_EXERCISE DIRECTIONS_
Look at each line below and count those with the word "hmul"; the answer is that number only.

_DATA FOR THE TASK_
-- the per-character equality of the two loop bodies
lemma pvChar (skip : String) (index : Int) (c : Char)
    (hcAZ : c ∈ pvAZ) (hns : c ∉ skip.toList) (acc : List Char) :
    ((((PySem.List.enumerate (PySem.List.sorted (PySem.Set.diff (PySem.Set.ofList pvAZ) (PySem.Set.ofList skip.toList)) (fun c => c) false) 0).foldl (fun d p => d.insert p.2 p.1) PySem.Dict.empty).get? c).elim acc (fun i =>
      (((((PySem.List.enumerate (PySem.List.sorted (PySem.Set.diff (PySem.Set.ofList pvAZ) (PySem.Set.ofList skip.toList)) (fun c => c) false) 0).foldl (fun d p => d.insert p.2 p.1) PySem.Dict.empty)).items.foldl (fun d p => d.insert p.2 p.1) PySem.Dict.empty).get?
          (PySem.Int.mod (i + index) (PySem.Set.len (PySem.Set.diff (PySem.Set.ofList pvAZ) (PySem.Set.ofList skip.toList))))).elim acc
        (fun ch => acc ++ [ch])))
    = ((PySem.List.index? pvAZ c).elim acc (fun pos =>
        if PySem.Int.mod index ((pvAZ.filter (fun ch => !(PySem.Set.contains (PySem.Set.ofList skip.toList) ch))).length : Int) = 0
        then acc ++ [c]
        else
          (pvPick (PySem.Set.ofList skip.toList) (PySem.List.slice (pvAZ ++ pvAZ) (some ((pos + 1 : Nat) : Int)) none)
            (PySem.Int.mod index ((pvAZ.filter (fun ch => !(PySem.Set.contains (PySem.Set.ofList skip.toList) ch))).length : Int)).toNat).elim
            acc (fun ch => acc ++ [ch]))) := by
  have hfB : pvAZ.filter (fun ch => !(PySem.Set.contains (PySem.Set.ofList skip.toList) ch))
      = pvL skip.toList := List.filter_congr (fun x _ => by rw [pvContains_ofList]; rfl)
  rw [pvAlpha_eq skip.toList, pvSorted_eq skip.toList, hfB]
  set L := pvL skip.toList with hLdef
  have hnd : L.Nodup := pvL_nodup skip.toList
  have hcL : c ∈ L := by
    rw [hLdef, pvL, List.mem_filter]
    exact ⟨hcAZ, by simp [pvP, hns]⟩
  obtain ⟨i, hi, hci⟩ := List.mem_iff_getElem.mp hcL
  have hm : 0 < L.length := List.length_pos_of_mem hcL
  have hmI : (0 : Int) < (L.length : Int) := by exact_mod_cast hm
  simp only [PySem.Set.len]
  obtain ⟨posI, hidxc⟩ : ∃ j, PySem.List.index? pvAZ c = some j :=
    Option.isSome_iff_exists.mp ((PySem.List.index?_isSome_iff pvAZ c).mpr hcAZ)
  obtain ⟨hposI, hcpI, -⟩ := PySem.List.getElem_of_index?_eq_some hidxc
  rw [hidxc, Option.elim_some]
  have hgd : ((PySem.List.enumerate L 0).foldl (fun d p => d.insert p.2 p.1) PySem.Dict.empty).get? c
      = some (i : Int) := by rw [← hci]; exact pvDic_get L hnd i hi
  rw [hgd, Option.elim_some]
  set q := PySem.Int.mod ((i : Int) + index) (L.length : Int) with hqdef
  have hq0 : 0 ≤ q := PySem.Int.mod_nonneg _ hmI
  have hqt : q.toNat < L.length := by
    have := pvMod_toNat_lt ((i : Int) + index) (L.length : Int) hmI
    simpa using this
  have hqcast : q = ((q.toNat : Nat) : Int) := (Int.toNat_of_nonneg hq0).symm
  rw [hqcast, pvRev_get L hnd q.toNat hqt, Option.elim_some]
  set k := PySem.Int.mod index (L.length : Int) with hkdef
  have hk0 : 0 ≤ k := PySem.Int.mod_nonneg _ hmI
  have hkl : k < (L.length : Int) := PySem.Int.mod_lt _ hmI
  have hqe : q = ((i : Int) + index) % (L.length : Int) := by
    rw [hqdef, PySem.Int.mod_eq_emod_of_pos hmI]
  have hke : k = index % (L.length : Int) := by
    rw [hkdef, PySem.Int.mod_eq_emod_of_pos hmI]
  by_cases h0 : k = 0
  · rw [if_pos h0]
    have hdvd : index % (L.length : Int) = 0 := by rw [← hke]; exact h0
    have hmul : (L.length : Int) * (index / (L.length : Int)) = index := by
      have h := Int.mul_ediv_add_emod index (L.length : Int)
      rw [hdvd] at h; linarith
    have e0 : (i : Int) + index
        = (i : Int) + (L.length : Int) * (index / (L.length : Int)) := by
      conv_lhs => rw [← hmul]
    have hqi : q = (i : Int) := by
      rw [hqe, e0, Int.add_mul_emod_self_left]
      exact Int.emod_eq_of_lt (by positivity) (by exact_mod_cast hi)
    have hti : q.toNat = i := by rw [hqi]; simp
    simp only [hti, hci]
  · rw [if_neg h0]
    set kN := k.toNat with hkN
    have hk1 : 1 ≤ kN := by omega
    have hkm : kN < L.length := by omega
    rw [PySem.List.slice_from_natCast,
      List.drop_append_of_le_length (by omega),
      pvPick_eq _ _ kN hk1, List.filter_append]
    have hfd : (pvAZ.drop (posI + 1)).filter (fun ch => !(PySem.Set.contains (PySem.Set.ofList skip.toList) ch))
        = L.drop (i + 1) := by
      rw [List.filter_congr (fun x _ => by rw [pvContains_ofList])]
      exact pvFilter_drop (pvP skip.toList) pvAZ pvAZ_nodup posI i hposI hi
        (by rw [hcpI]; exact hci.symm)
    rw [hfd, hfB, pvRot_get L i kN hi hk1 hkm]
    have hkc : ((kN : Nat) : Int) = k := Int.toNat_of_nonneg hk0
    have hmul : index = (L.length : Int) * (index / (L.length : Int)) + k := by
      rw [hke]; exact (Int.mul_ediv_add_emod index (L.length : Int)).symm
    have hsplitIdx : (i : Int) + index
        = ((i : Int) + k) + (L.length : Int) * (index / (L.length : Int)) := by
      conv_lhs => rw [hmul]
      ring
    have h1 : q = ((i : Int) + (kN : Int)) % (L.length : Int) := by
      rw [hqe, hsplitIdx, Int.add_mul_emod_self_left, hkc]
    have h2 : q = (((i + kN) % L.length : Nat) : Int) := by
      rw [h1]; push_cast; rfl
    have htq : q.toNat = (i + kN) % L.length := by rw [h2]; exact Int.toNat_natCast _
    rw [← htq, List.getElem?_eq_getElem hqt, Option.elim_some]

-- ===== VERDICT (by name: the statement is the Claim_ definition above) =====
theorem solution_spec : Claim_equal_solution := by
  intro s skip index _hdom hpre
  unfold Spec_solution solution solution_alt
  simp only []
  congr 1
  apply PySem.List.foldl_congr_mem
  intro acc c hc
  have h := List.all_eq_true.mp hpre c hc
  simp only [Bool.and_eq_true, Bool.not_eq_true'] at h
  exact pvChar skip index c (by simpa using h.1) (by simpa using h.2) acc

_RESPONSE AREA_
4